▸ Records for this task
· · ·

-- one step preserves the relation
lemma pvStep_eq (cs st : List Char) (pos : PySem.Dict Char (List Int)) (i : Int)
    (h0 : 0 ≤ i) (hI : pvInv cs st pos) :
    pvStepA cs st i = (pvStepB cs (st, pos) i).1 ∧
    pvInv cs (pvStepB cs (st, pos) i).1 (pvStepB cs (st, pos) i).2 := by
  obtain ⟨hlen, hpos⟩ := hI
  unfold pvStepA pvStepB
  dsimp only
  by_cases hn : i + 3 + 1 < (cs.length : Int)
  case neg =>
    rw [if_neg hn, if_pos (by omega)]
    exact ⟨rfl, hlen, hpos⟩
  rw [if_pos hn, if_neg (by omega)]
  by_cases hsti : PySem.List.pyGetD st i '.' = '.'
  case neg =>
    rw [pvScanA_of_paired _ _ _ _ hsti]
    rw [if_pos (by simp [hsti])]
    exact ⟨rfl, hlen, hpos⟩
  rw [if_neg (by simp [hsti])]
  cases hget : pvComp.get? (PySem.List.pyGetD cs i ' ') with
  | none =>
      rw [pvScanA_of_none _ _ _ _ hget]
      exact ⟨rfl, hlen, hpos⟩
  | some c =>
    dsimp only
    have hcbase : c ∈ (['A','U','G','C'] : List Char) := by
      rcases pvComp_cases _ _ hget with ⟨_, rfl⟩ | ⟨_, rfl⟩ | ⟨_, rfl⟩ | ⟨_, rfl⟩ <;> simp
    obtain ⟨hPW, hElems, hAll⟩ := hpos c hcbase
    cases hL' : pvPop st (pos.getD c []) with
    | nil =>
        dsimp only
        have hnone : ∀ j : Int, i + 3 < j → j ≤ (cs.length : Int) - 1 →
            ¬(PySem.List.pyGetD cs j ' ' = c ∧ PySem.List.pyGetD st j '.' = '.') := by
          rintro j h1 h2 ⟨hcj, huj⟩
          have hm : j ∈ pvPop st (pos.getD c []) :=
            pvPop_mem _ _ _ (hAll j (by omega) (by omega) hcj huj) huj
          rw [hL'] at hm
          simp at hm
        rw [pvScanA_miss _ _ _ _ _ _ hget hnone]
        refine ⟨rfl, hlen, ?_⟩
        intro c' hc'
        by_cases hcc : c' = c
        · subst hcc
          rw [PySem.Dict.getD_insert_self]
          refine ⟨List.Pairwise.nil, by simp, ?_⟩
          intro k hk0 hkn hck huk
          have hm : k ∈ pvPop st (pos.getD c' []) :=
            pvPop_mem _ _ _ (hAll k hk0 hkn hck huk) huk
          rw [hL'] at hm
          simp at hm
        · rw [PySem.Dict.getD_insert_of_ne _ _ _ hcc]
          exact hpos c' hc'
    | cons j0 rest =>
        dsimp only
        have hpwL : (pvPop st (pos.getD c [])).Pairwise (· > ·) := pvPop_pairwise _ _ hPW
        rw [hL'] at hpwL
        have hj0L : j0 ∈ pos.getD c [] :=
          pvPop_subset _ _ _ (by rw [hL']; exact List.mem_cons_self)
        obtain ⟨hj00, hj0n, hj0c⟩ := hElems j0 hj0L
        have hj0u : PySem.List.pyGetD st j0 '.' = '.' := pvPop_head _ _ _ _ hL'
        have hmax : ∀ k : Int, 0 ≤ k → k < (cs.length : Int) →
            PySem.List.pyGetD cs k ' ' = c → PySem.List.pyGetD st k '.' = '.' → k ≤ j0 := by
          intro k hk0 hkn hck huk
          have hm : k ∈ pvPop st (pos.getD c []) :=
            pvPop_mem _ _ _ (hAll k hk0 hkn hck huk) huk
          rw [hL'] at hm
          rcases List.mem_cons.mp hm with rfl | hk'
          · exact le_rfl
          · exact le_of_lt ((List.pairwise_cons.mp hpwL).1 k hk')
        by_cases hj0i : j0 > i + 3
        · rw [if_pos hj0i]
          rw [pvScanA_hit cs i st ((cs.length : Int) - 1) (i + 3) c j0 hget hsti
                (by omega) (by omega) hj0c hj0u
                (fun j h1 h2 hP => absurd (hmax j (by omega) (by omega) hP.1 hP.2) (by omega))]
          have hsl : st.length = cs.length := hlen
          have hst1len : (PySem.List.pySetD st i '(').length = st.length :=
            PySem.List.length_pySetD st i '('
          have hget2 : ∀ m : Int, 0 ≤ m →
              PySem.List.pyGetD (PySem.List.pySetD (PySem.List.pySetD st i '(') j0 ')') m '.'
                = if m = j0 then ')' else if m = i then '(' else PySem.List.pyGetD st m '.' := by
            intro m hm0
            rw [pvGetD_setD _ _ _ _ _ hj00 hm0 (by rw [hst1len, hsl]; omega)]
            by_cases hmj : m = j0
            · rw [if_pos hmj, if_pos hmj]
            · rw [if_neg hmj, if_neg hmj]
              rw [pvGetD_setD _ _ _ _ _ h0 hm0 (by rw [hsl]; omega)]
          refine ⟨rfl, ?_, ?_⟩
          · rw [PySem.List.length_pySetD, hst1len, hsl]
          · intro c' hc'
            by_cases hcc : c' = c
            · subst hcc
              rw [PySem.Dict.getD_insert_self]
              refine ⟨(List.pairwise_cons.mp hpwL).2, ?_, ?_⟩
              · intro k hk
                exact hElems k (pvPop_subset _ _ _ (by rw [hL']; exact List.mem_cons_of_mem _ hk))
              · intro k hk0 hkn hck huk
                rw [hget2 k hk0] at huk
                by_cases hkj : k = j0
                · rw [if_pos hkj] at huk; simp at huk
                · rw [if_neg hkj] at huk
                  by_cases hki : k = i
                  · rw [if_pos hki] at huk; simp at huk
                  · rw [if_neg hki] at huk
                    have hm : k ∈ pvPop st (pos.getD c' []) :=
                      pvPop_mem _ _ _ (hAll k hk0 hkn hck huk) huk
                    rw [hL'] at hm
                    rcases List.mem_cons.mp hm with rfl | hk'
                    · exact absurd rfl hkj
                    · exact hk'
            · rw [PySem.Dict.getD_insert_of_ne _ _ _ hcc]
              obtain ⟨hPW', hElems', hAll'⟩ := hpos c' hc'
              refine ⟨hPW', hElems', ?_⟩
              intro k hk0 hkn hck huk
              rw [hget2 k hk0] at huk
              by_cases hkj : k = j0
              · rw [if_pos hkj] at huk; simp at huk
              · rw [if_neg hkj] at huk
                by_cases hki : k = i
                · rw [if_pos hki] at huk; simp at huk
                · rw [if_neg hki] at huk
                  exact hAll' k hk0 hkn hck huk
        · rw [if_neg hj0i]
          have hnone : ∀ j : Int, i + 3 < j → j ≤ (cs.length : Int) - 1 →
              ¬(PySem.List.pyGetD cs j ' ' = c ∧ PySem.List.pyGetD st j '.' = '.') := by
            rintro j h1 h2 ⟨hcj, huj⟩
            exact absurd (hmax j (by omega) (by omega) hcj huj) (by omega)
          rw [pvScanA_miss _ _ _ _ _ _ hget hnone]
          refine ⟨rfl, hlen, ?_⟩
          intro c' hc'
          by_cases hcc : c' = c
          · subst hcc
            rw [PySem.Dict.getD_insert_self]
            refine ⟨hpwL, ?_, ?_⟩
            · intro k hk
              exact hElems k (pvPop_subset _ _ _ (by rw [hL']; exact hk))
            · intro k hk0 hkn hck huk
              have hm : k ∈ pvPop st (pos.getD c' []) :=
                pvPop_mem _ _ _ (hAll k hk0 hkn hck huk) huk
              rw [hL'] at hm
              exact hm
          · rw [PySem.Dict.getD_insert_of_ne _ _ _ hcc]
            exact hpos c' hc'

· · ·

▸ Exercise instructions
Lines from the entries that contain the string "only" are what must be copied.

▸ Result of the task
  dsimp only
    dsimp only
        dsimp only
        dsimp only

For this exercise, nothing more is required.